TASK DETAILS: Please report how many lines in the records below contain the word "Prop", giving only that number.

○ ○ ○

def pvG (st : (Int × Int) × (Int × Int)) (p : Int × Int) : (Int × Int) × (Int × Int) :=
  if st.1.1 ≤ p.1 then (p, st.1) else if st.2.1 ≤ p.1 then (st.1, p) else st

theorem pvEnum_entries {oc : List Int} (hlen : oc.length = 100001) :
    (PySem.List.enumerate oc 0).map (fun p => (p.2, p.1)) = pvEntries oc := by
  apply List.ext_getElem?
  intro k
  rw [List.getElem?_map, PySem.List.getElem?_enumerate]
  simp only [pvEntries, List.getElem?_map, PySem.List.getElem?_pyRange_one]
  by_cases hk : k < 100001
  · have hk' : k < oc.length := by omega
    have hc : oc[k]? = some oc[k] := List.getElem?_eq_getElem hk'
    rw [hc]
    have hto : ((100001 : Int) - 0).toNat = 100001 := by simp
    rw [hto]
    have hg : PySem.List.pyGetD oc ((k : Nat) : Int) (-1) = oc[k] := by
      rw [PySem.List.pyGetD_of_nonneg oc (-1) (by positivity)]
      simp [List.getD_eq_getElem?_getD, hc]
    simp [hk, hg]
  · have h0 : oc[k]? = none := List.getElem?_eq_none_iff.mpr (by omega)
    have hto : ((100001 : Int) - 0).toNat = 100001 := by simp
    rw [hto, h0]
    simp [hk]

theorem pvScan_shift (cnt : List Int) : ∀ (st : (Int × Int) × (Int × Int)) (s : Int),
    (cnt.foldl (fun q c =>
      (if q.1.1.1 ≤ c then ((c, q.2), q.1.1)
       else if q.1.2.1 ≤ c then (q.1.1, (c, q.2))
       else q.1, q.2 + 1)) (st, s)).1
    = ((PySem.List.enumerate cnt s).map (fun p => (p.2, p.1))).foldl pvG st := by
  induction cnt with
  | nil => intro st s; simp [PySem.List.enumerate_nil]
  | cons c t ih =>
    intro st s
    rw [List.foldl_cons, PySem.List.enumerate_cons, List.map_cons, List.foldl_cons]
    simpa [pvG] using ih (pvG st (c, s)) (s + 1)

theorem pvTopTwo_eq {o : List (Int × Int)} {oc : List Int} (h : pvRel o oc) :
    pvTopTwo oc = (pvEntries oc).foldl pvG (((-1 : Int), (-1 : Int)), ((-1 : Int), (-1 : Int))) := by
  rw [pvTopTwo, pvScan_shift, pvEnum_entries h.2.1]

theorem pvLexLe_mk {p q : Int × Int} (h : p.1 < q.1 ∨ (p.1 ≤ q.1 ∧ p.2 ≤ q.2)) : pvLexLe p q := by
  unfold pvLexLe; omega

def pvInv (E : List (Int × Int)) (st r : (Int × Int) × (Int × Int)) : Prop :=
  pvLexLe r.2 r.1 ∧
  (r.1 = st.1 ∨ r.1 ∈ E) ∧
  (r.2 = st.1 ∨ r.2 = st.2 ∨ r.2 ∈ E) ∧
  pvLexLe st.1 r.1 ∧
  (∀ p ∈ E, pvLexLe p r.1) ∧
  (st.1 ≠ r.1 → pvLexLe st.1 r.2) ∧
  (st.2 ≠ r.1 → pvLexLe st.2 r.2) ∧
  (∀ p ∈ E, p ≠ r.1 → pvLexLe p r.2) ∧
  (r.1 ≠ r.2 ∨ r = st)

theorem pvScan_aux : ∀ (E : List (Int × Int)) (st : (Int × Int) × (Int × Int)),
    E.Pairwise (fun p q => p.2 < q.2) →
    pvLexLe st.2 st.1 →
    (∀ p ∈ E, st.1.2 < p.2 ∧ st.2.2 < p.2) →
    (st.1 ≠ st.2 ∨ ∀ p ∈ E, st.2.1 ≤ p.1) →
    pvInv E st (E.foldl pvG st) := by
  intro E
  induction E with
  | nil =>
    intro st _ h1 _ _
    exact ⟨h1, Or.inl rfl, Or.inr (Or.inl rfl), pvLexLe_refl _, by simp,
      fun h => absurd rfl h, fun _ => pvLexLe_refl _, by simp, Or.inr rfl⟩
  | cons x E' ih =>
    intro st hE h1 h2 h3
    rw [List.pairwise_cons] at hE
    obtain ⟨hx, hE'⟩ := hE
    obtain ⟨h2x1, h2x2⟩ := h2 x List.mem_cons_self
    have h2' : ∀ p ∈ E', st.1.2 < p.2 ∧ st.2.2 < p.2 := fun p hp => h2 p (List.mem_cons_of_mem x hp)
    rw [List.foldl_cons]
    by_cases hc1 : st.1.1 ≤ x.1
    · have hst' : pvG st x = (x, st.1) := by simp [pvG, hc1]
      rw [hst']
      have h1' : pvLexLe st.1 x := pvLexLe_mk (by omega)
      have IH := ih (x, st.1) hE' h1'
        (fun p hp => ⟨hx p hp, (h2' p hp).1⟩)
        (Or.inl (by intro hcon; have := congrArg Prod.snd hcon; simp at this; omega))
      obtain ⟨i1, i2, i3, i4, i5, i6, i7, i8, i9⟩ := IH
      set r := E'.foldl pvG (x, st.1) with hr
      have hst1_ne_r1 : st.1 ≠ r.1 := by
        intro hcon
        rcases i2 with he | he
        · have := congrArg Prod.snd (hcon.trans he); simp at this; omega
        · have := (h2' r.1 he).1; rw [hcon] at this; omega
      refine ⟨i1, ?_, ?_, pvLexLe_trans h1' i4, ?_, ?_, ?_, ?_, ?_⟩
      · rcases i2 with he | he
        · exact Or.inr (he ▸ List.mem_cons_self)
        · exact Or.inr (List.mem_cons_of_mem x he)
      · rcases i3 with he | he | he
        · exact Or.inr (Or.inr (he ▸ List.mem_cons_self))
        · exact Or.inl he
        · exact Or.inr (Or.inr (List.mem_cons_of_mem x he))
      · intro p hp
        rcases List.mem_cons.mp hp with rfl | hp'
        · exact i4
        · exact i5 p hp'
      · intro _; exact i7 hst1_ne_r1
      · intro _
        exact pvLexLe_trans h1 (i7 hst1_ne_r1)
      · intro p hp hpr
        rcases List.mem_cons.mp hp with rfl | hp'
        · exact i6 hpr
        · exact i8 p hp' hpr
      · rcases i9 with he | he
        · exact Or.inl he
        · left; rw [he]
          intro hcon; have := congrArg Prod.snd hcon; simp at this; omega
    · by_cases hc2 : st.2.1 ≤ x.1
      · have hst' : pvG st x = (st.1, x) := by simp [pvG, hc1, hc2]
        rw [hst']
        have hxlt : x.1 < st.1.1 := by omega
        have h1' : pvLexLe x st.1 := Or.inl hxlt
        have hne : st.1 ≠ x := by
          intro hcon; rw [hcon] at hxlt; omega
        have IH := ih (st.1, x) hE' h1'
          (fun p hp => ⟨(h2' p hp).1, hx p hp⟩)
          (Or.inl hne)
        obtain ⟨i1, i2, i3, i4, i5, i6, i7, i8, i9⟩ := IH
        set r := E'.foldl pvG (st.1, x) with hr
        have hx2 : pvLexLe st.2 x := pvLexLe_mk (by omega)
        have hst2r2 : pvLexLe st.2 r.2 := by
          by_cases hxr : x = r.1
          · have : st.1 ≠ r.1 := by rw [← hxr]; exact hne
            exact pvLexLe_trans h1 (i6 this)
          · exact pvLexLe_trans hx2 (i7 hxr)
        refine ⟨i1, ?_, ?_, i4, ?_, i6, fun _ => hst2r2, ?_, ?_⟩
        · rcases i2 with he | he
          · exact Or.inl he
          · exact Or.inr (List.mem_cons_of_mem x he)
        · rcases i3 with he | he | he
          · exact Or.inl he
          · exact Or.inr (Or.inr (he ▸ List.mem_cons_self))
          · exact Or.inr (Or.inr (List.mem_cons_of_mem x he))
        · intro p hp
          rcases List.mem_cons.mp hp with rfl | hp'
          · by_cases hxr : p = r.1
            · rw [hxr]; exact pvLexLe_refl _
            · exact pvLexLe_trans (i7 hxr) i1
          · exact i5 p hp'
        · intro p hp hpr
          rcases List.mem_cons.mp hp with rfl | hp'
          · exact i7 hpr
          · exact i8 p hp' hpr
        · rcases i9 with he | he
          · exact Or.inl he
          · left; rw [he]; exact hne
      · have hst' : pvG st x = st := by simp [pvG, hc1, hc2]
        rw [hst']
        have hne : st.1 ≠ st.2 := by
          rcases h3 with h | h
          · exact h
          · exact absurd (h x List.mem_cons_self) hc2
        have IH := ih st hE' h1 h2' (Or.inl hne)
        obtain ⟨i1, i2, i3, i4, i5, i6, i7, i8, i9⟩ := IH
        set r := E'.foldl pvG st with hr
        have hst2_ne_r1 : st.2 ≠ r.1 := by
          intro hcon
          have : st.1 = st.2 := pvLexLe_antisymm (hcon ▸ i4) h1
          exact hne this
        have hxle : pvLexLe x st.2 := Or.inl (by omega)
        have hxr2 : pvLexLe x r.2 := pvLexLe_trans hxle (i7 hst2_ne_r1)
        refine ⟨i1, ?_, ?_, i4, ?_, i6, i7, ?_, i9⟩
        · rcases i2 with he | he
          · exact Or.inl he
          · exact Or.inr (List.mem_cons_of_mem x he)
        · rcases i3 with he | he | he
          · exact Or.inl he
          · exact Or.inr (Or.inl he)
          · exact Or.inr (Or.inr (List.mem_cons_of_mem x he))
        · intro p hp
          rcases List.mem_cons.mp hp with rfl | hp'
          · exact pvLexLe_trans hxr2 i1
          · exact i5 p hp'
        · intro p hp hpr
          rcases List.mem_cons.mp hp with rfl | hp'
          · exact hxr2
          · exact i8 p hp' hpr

○ ○ ○

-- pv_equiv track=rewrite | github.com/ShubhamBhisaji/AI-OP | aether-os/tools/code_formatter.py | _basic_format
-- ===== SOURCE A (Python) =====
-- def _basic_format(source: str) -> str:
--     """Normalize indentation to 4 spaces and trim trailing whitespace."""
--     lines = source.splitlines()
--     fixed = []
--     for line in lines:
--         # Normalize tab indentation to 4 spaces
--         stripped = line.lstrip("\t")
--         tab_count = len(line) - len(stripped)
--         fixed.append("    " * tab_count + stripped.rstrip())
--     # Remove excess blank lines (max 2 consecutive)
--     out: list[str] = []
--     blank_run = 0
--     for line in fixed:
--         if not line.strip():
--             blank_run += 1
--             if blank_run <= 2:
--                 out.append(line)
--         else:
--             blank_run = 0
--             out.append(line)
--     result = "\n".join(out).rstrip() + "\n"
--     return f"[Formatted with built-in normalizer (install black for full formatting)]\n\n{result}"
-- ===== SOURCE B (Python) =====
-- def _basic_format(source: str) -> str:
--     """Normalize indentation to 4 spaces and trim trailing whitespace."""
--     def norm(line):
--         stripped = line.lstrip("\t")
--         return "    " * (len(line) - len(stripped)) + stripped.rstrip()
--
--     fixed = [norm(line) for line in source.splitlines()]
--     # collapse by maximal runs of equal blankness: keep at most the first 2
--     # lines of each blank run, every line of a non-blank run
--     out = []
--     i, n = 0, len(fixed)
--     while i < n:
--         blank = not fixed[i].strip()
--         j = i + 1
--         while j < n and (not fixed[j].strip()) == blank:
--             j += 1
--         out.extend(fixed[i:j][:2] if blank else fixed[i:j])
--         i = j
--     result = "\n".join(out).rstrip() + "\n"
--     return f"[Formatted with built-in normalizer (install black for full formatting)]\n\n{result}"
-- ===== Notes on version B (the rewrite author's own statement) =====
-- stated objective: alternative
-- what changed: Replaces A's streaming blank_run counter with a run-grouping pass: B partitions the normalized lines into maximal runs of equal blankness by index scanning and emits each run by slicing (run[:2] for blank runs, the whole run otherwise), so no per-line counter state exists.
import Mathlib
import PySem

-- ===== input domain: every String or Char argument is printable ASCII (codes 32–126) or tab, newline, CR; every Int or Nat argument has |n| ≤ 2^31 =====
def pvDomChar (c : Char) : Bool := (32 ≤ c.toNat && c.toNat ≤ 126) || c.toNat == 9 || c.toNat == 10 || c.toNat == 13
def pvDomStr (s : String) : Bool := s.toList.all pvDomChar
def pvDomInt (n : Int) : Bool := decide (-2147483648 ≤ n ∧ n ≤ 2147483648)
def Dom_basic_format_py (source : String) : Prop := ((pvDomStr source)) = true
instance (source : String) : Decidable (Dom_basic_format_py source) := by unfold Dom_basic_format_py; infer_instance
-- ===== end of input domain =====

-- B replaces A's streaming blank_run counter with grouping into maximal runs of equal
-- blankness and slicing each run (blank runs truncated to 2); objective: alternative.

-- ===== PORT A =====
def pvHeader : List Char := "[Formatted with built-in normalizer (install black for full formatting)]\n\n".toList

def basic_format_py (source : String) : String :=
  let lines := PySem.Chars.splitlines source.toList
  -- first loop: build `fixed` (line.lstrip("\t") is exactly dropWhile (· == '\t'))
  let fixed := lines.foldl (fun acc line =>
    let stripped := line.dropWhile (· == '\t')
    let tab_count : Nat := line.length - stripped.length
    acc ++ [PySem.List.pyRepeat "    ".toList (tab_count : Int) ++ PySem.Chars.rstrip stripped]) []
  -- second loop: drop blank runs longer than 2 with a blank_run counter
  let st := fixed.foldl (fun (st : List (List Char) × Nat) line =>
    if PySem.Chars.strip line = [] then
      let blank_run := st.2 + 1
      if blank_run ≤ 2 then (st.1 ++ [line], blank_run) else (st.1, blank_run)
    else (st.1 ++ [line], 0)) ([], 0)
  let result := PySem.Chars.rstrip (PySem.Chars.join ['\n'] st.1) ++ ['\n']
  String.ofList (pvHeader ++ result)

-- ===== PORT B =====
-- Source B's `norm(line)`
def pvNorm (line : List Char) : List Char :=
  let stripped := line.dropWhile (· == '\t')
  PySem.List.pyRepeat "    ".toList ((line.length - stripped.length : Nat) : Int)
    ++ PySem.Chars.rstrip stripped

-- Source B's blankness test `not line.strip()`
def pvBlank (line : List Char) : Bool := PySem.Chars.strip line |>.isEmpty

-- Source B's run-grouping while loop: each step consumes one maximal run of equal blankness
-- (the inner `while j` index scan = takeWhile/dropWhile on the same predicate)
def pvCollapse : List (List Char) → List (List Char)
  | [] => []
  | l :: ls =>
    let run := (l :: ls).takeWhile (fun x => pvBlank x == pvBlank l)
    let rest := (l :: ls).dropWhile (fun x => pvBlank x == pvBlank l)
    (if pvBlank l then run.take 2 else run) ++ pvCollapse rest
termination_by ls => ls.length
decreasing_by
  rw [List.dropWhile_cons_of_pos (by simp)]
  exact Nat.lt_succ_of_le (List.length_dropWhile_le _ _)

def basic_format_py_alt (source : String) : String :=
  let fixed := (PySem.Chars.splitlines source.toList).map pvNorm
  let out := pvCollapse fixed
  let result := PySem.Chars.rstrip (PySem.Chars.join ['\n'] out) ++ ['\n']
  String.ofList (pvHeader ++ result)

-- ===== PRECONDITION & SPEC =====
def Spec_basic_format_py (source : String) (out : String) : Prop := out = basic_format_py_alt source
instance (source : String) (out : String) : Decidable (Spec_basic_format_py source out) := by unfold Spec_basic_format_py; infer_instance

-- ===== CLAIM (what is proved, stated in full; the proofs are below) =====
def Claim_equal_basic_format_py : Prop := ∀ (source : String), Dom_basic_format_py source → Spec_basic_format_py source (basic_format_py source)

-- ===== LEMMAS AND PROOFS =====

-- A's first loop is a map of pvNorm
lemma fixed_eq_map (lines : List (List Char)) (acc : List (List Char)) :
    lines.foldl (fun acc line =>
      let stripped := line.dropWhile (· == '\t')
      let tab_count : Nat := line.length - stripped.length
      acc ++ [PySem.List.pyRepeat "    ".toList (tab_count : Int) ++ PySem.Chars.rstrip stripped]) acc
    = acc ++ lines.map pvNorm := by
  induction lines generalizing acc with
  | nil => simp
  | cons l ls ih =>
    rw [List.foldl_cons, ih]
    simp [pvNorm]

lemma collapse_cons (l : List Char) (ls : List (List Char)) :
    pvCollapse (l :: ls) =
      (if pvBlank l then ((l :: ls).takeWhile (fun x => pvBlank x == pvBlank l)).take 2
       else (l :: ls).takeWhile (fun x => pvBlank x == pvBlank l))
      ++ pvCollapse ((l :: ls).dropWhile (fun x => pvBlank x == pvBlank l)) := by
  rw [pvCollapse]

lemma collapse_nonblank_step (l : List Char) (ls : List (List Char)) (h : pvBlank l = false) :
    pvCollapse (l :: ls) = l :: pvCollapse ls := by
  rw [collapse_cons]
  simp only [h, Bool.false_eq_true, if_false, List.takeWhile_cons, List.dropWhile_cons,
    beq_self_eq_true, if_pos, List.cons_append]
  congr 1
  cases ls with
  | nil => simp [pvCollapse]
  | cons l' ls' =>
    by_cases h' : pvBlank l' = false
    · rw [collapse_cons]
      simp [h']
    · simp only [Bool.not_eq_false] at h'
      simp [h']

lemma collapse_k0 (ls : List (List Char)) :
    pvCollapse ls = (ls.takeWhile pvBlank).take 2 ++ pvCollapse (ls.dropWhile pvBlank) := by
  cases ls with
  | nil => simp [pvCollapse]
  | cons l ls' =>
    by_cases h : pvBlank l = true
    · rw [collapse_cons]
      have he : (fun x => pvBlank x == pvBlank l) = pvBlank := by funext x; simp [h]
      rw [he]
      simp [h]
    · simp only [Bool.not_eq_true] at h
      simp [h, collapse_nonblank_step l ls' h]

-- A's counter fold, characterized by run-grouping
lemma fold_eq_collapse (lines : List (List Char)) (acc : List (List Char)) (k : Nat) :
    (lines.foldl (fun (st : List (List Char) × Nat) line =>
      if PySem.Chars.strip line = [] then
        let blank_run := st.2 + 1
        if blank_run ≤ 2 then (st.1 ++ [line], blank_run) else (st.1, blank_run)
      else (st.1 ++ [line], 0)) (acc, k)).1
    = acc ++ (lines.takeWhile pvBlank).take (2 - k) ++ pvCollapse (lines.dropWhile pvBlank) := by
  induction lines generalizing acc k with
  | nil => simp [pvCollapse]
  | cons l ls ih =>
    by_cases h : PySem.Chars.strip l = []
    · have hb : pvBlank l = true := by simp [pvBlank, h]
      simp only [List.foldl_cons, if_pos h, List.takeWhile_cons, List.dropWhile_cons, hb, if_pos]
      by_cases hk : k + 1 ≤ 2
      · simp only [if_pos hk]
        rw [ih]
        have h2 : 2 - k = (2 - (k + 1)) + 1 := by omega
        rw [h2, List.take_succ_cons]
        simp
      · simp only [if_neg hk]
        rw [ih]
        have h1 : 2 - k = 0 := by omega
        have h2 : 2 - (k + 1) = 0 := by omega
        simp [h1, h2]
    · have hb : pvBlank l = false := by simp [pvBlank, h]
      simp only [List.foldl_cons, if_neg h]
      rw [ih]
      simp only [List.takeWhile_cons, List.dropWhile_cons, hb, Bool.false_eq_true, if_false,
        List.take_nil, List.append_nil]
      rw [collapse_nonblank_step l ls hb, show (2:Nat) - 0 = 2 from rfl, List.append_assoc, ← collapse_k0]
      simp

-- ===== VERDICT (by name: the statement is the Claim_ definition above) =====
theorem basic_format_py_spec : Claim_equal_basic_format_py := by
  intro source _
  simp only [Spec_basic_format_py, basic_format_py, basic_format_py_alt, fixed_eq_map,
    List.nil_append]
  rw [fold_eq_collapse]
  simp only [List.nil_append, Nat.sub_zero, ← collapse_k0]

○ ○ ○

WRITTEN ANSWER: 4